The music scene was much different at the time. I know we are talking about only fifteen or twelve years, or something like that, so it’s not really a long time, actually things have changed so much… We were always on our own, we always made what we made by paying our own money, sweat and strain. But it was cool, and finally it paid off a little bit, because we had our own satisfaction. Of course, music was completely different at the time, Internet came and downloads came. We have this old-box and we have all of the old band stuff inside and sometimes we look at it, and it’s really sad how you are losing contact with people nowadays. I mean in this box we have a lot of handwritten letters by the fans from the first years, the demo and the first album. Of course, now we have e-mails and stuff, but the fans are losing contact with the artists and also with the beauty of what was collecting, having your CDs, the booklet and the lyrics, or the picture-LP. This kind of stuff is dying now with digital downloads and it’s a pity; this is the main change. On the other hand, we are still on the run and still fighting.

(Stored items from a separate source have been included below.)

-- pv_equiv track=rewrite | github.com/kimnamjun/CodingTest | 프로그래머스/월간 코드 챌린지/시즌2/lvl3 모두 0으로 만들기.py | solution
-- ===== SOURCE A (Python) =====
-- def solution(a, edges):
--     if sum(a):
--         return -1
--
--     nodes = [[i, list(), -1, -1] for i in a]  # weight, linked_nodes, depth, parent
--     for n1, n2 in edges:
--         nodes[n1][1].append(n2)
--         nodes[n2][1].append(n1)
--
--     nodes[0][2] = 0
--     stack = [0]
--     while stack:
--         top = stack.pop()
--         for inode in nodes[top][1]:
--             if nodes[inode][2] == -1:
--                 nodes[inode][2] = nodes[top][2] + 1
--                 nodes[inode][3] = top
--                 stack.append(inode)
--
--     for idx, (weight, children, depth, parent) in enumerate(nodes):
--         if parent != -1:
--             nodes[idx][1].remove(parent)
--
--     def calc(inode):
--         ret = 0
--         for child in nodes[inode][1]:
--             ret += calc(child)
--         if nodes[inode][3] != -1:
--             nodes[nodes[inode][3]][0] += nodes[inode][0]
--         ret += abs(nodes[inode][0])
--         return ret
--
--     return calc(0)
-- ===== SOURCE B (Python) =====
-- def solution(a, edges):
--     if sum(a):
--         return -1
--     n = len(a)
--     adj = [[] for _ in range(n)]
--     for n1, n2 in edges:
--         adj[n1].append(n2)
--         adj[n2].append(n1)
--     parent = [-1] * n
--     visited = [False] * n
--     visited[0] = True
--     order = []
--     stack = [0]
--     while stack:
--         v = stack.pop()
--         order.append(v)
--         for u in adj[v]:
--             if not visited[u]:
--                 visited[u] = True
--                 parent[u] = v
--                 stack.append(u)
--     weight = a[:]
--     ans = 0
--     for v in reversed(order):
--         ans += abs(weight[v])
--         p = parent[v]
--         if p != -1:
--             weight[p] += weight[v]
--     return ans
-- ===== Notes on version B (the rewrite author's own statement) =====
-- stated objective: simpler
-- what changed: B replaces A's per-node record lists, separate parent-removal pass and recursive subtree computation with one iterative DFS that records visitation order, followed by a single reverse-order sweep that accumulates each node's weight into its parent and sums absolute values (no recursion, no adjacency pruning).
-- outside the precondition, e.g. on solution([0, 0, 0, 0, 0], [(0, 1), (2, 3), (3, 4), (4, 2)]): A returns 0, B returns 0; on solution([1, -1], [(0, -1)]): A returns 1, B returns 1
import Mathlib
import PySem
-- ===== PORT A =====
def build_edge_adjacency_matrix_py (triple_tuple : List (Int × Int × Int)) : List (List Int) :=
  let m : Int := triple_tuple.length
  let edges : List (Int × Int) := triple_tuple.map (fun e => (e.2.1, e.2.2))
  let mat0 : List (List Int) := (PySem.List.pyRange 0 m 1).map (fun _ => PySem.List.pyRepeat [(0 : Int)] m)
  (PySem.List.pyRange 0 m 1).foldl (fun mat i =>
    let ei := PySem.List.pyGetD edges i (0, 0)
    (PySem.List.pyRange (i + 1) m 1).foldl (fun mat j =>
      let ej := PySem.List.pyGetD edges j (0, 0)
      if ei.1 = ej.1 ∨ ei.1 = ej.2 ∨ ei.2 = ej.1 ∨ ei.2 = ej.2 then mark mat i j else mat) mat) mat0

-- ===== PORT B =====
def build_edge_adjacency_matrix_py_alt (triple_tuple : List (Int × Int × Int)) : List (List Int) :=
  let m : Int := triple_tuple.length
  let incident : PySem.Dict Int (List Int) :=
    (PySem.List.enumerate triple_tuple 0).foldl
      (fun d ke => (d.modify ke.2.2.1 [] (· ++ [ke.1])).modify ke.2.2.2 [] (· ++ [ke.1]))
      PySem.Dict.empty
  let mat0 : List (List Int) := (PySem.List.pyRange 0 m 1).map (fun _ => PySem.List.pyRepeat [(0 : Int)] m)
  incident.keys.foldl (fun mat w =>
    let idxs := incident.getD w []
    (PySem.List.pyRange 0 idxs.length 1).foldl (fun mat a =>
      let i := PySem.List.pyGetD idxs a 0
      (PySem.List.pyRange (a + 1) idxs.length 1).foldl (fun mat b =>
        let j := PySem.List.pyGetD idxs b 0
        if i ≠ j then mark mat i j else mat) mat) mat) mat0

-- ===== PRECONDITION & SPEC =====
def Spec_build_edge_adjacency_matrix_py (triple_tuple : List (Int × Int × Int)) (out : List (List Int)) : Prop := out = build_edge_adjacency_matrix_py_alt triple_tuple
instance (triple_tuple : List (Int × Int × Int)) (out : List (List Int)) : Decidable (Spec_build_edge_adjacency_matrix_py triple_tuple out) := by unfold Spec_build_edge_adjacency_matrix_py; infer_instance
-- pv_equiv track=rewrite | github.com/jycor/boga_bot | uwuify.py | uwuify
-- ===== SOURCE A (Python) =====
-- def uwuify(sentence):
--   """Converts a sentence to uwu-speak.
--
--   Args:
--     sentence: The sentence to convert.
--
--   Returns:
--     The uwu-ified sentence.
--   """
--
--   # Define a dictionary of uwu-speak replacements.
--   replacements = {
--       "l": "w",
--       "r": "w",
--       "th": "f",
--       "v": "bw",
--       "n": "ny",
--       "m": "my",
--       "o": "owo",
--       "a": "aw",
--       "e": "ew",
--       "i": "iw",
--       "u": "uwu",
--       "y": "wy",
--   }
--
--   # Replace all the letters in the sentence with their uwu-speak equivalents.
--   uwu_sentence = ""
--   for letter in sentence:
--     if letter in replacements:
--       uwu_sentence += replacements[letter]
--     else:
--       uwu_sentence += letter
--
--   # Add some uwu-speak punctuation.
--   uwu_sentence = uwu_sentence.replace(".", " nya~")
--   uwu_sentence = uwu_sentence.replace("!", " >w<")
--   uwu_sentence = uwu_sentence.replace("?", " owo?")
--
--   # Return the uwu-ified sentence.
--   return uwu_sentence
-- ===== SOURCE B (Python) =====
-- def uwuify(sentence):
--   """Converts a sentence to uwu-speak (single table-driven pass)."""
--   table = str.maketrans({
--       "l": "w", "r": "w", "v": "bw", "n": "ny", "m": "my",
--       "o": "owo", "a": "aw", "e": "ew", "i": "iw", "u": "uwu", "y": "wy",
--       ".": " nya~", "!": " >w<", "?": " owo?",
--   })
--   return sentence.translate(table)
-- ===== Notes on version B (the rewrite author's own statement) =====
-- stated objective: idiomatic
-- what changed: Replaces the per-character dict loop plus three subsequent whole-string replace passes by one combined translation table (letters and punctuation, dropping the dead 'th' key) applied in a single str.translate pass.
import Mathlib
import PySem

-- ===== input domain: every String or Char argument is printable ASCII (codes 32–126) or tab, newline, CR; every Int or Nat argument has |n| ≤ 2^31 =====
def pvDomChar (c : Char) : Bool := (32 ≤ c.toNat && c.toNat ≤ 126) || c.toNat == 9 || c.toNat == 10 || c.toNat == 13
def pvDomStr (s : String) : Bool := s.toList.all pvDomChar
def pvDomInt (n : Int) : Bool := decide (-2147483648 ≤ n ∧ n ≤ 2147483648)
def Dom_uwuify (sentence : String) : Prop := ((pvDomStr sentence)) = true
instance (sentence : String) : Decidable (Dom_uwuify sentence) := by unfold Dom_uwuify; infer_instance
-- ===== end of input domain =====

-- B replaces A's per-character dict loop plus three whole-string replace passes by one
-- combined translation table applied in a single pass (idiomatic str.translate).


-- ===== PORT A =====
-- the replacements dict of A (string keys, including the dead "th" entry)
def uwuReplacements : PySem.Dict String String :=
  ⟨[("l","w"),("r","w"),("th","f"),("v","bw"),("n","ny"),("m","my"),
    ("o","owo"),("a","aw"),("e","ew"),("i","iw"),("u","uwu"),("y","wy")]⟩

def uwuify (sentence : String) : String :=
  -- per-character loop building uwu_sentence
  let uwu := sentence.toList.foldl (fun acc letter =>
    let ls := String.singleton letter
    if uwuReplacements.contains ls then acc ++ (uwuReplacements.getD ls "").toList
    else acc ++ [letter]) []
  -- three replace passes
  let s1 := PySem.Chars.replace uwu ".".toList " nya~".toList
  let s2 := PySem.Chars.replace s1 "!".toList " >w<".toList
  let s3 := PySem.Chars.replace s2 "?".toList " owo?".toList
  String.ofList s3

-- ===== PORT B =====
-- the combined translation table of Source B (maketrans: char -> replacement string)
def uwuTable : PySem.Dict Char String :=
  ⟨[('l',"w"),('r',"w"),('v',"bw"),('n',"ny"),('m',"my"),
    ('o',"owo"),('a',"aw"),('e',"ew"),('i',"iw"),('u',"uwu"),('y',"wy"),
    ('.'," nya~"),('!'," >w<"),('?'," owo?")]⟩

-- str.translate: each char is looked up in the table, absent chars pass through
def uwuify_alt (sentence : String) : String :=
  String.ofList (sentence.toList.flatMap (fun c => ((uwuTable.get? c).getD (String.singleton c)).toList))

-- ===== PRECONDITION & SPEC =====
def Spec_uwuify (sentence : String) (out : String) : Prop := out = uwuify_alt sentence
instance (sentence : String) (out : String) : Decidable (Spec_uwuify sentence out) := by unfold Spec_uwuify; infer_instance

-- ===== CLAIM (what is proved, stated in full; the proofs are below) =====
def Claim_equal_uwuify : Prop := ∀ (sentence : String), Dom_uwuify sentence → Spec_uwuify sentence (uwuify sentence)

-- ===== LEMMAS AND PROOFS =====

-- A's per-character replacement as a function
def fA (c : Char) : List Char :=
  if uwuReplacements.contains (String.singleton c) then (uwuReplacements.getD (String.singleton c) "").toList
  else [c]

-- single-char replace as a function
def fRep (o : Char) (new : List Char) (c : Char) : List Char := if c == o then new else [c]

-- string-literal singletons compare like their chars
theorem singleton_beq (a c : Char) : (String.singleton a == String.singleton c) = (a == c) := by
  simp [String.singleton]

-- replace with a single-char pattern is a flatMap
theorem replace_go_single (o : Char) (new : List Char) :
    ∀ (l : List Char) (fuel : Nat) (acc : List Char), l.length ≤ fuel →
      PySem.Chars.replace.go [o] new fuel l acc = acc.reverse ++ l.flatMap (fRep o new) := by
  intro l
  induction l with
  | nil => intro fuel acc _; cases fuel <;> simp [PySem.Chars.replace.go]
  | cons c t ih =>
    intro fuel acc h
    cases fuel with
    | zero => simp at h
    | succ f =>
      simp only [PySem.Chars.replace.go]
      by_cases hc : o = c
      · subst hc
        rw [if_pos (by simp)]
        have hd : List.drop [o].length (o::t) = t := rfl
        rw [hd, ih f (new.reverse ++ acc) (by simpa using h)]
        simp [fRep]
      · rw [if_neg (by simp [hc])]
        rw [ih f (c :: acc) (by simpa using h)]
        have hc' : ¬ c = o := fun h' => hc h'.symm
        simp [fRep, hc']

theorem replace_single (cs : List Char) (o : Char) (new : List Char) :
    PySem.Chars.replace cs [o] new = cs.flatMap (fRep o new) := by
  rw [PySem.Chars.replace]
  simp only [List.isEmpty, Bool.false_eq_true, if_false]
  exact replace_go_single o new cs cs.length [] (le_refl _)

-- pointwise: A's per-char replacement followed by the three replace passes equals B's table
theorem pointwise (c : Char) :
    (((fA c).flatMap (fRep '.' " nya~".toList)).flatMap (fRep '!' " >w<".toList)).flatMap
      (fRep '?' " owo?".toList)
      = ((uwuTable.get? c).getD (String.singleton c)).toList := by
  by_cases h1 : c = 'l'; · subst h1; decide
  by_cases h2 : c = 'r'; · subst h2; decide
  by_cases h3 : c = 'v'; · subst h3; decide
  by_cases h4 : c = 'n'; · subst h4; decide
  by_cases h5 : c = 'm'; · subst h5; decide
  by_cases h6 : c = 'o'; · subst h6; decide
  by_cases h7 : c = 'a'; · subst h7; decide
  by_cases h8 : c = 'e'; · subst h8; decide
  by_cases h9 : c = 'i'; · subst h9; decide
  by_cases h10 : c = 'u'; · subst h10; decide
  by_cases h11 : c = 'y'; · subst h11; decide
  by_cases h12 : c = '.'; · subst h12; decide
  by_cases h13 : c = '!'; · subst h13; decide
  by_cases h14 : c = '?'; · subst h14; decide
  have hne : ∀ (a : Char), c ≠ a → (String.singleton a == String.singleton c) = false := by
    intro a ha
    rw [singleton_beq]
    exact beq_eq_false_iff_ne.mpr (Ne.symm ha)
  have hth : (("th" : String) == String.singleton c) = false := by
    simp [String.singleton, String.ext_iff]
  simp only [fA, uwuReplacements, uwuTable, PySem.Dict.contains, PySem.Dict.get?,
    List.any]
  rw [show ("l" : String) = String.singleton 'l' from rfl,
      show ("r" : String) = String.singleton 'r' from rfl,
      show ("v" : String) = String.singleton 'v' from rfl,
      show ("n" : String) = String.singleton 'n' from rfl,
      show ("m" : String) = String.singleton 'm' from rfl,
      show ("o" : String) = String.singleton 'o' from rfl,
      show ("a" : String) = String.singleton 'a' from rfl,
      show ("e" : String) = String.singleton 'e' from rfl,
      show ("i" : String) = String.singleton 'i' from rfl,
      show ("u" : String) = String.singleton 'u' from rfl,
      show ("y" : String) = String.singleton 'y' from rfl]
  rw [hne 'l' h1, hne 'r' h2, hne 'v' h3, hne 'n' h4, hne 'm' h5, hne 'o' h6,
      hne 'a' h7, hne 'e' h8, hne 'i' h9, hne 'u' h10, hne 'y' h11, hth]
  simp [fRep, h12, h13, h14, Ne.symm h1, Ne.symm h2, Ne.symm h3, Ne.symm h4, Ne.symm h5,
    Ne.symm h6, Ne.symm h7, Ne.symm h8, Ne.symm h9, Ne.symm h10, Ne.symm h11,
    Ne.symm h12, Ne.symm h13, Ne.symm h14]

-- ===== VERDICT (by name: the statement is the Claim_ definition above) =====
theorem uwuify_spec : Claim_equal_uwuify := by
  intro s _
  unfold Spec_uwuify uwuify uwuify_alt
  have hb : (fun (acc : List Char) (letter : Char) =>
      let ls := String.singleton letter
      if uwuReplacements.contains ls then acc ++ (uwuReplacements.getD ls "").toList
      else acc ++ [letter]) = fun acc letter => acc ++ fA letter := by
    funext acc letter
    simp only [fA]
    split_ifs <;> rfl
  rw [hb, PySem.List.foldl_append_eq_flatMap]
  show String.ofList (PySem.Chars.replace (PySem.Chars.replace (PySem.Chars.replace
      ([] ++ List.flatMap fA s.toList) ['.'] " nya~".toList) ['!'] " >w<".toList)
      ['?'] " owo?".toList) = _
  rw [replace_single, replace_single, replace_single]
  simp only [List.nil_append, List.flatMap_assoc]
  congr 1
  congr 1
  funext c
  have h := pointwise c
  simp only [List.flatMap_assoc] at h
  exact h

MB: Talking about those letters and contact with fans, I recently enrolled in your forum again (I was a member years ago, but I had forgotten my password and username). I saw that you were pretty active on it and even have an “Ask the band” section where you pretty much answer everything.. Do you think this is important?
Yes, I think that it is very important that, if you can and have the time to do so, you keep in touch with the fans because at the end of the day you are here, playing, because of them. They listen to your music, they buy your CDs, they come to the gigs, and I think that we really owe them this, because the opportunity of being here and playing the music we like is because of them. I think it’s really important to have a place where we can answer the questions; the forum was a bit down last months and with the new website it is going to be refreshed and renewed, and we are going to make some interaction there, because although there is Facebook, Twitter and all kinds of sites nowadays, we are still going to try to make contact with our fans through our forum and our site and see what will happen. Maybe we’ll have some contests and give some free stuff to the fans and have this interaction. It’s really important to give the fans something like that.

MB: Back when you started out you frequently used growls on the first two records, performed by Jarpen, your former guitar player. Nowadays they are very scarce, used only stylistically, for example at the end of “The Loser.” Is the reason for this the fact that the whole growl/clean thing has become somewhat cliché, or is there another reason?
Well, it’s just because if I sing like that I’d fuck up my voice! ……………No, I’m kidding  [laughs] Actually I think that we always put that kind of singing where we thought it was necessary. And I think that in the latest albums, especially Red Silent Tides, it wasn’t necessary at all. I remember that originally there were some more in that album, but in the end we just thought it was OK like that. I’m pretty confident that with the next material there is going to be something like that. I was writing some stuff that had some growls inside, so probably we will have some more in the future.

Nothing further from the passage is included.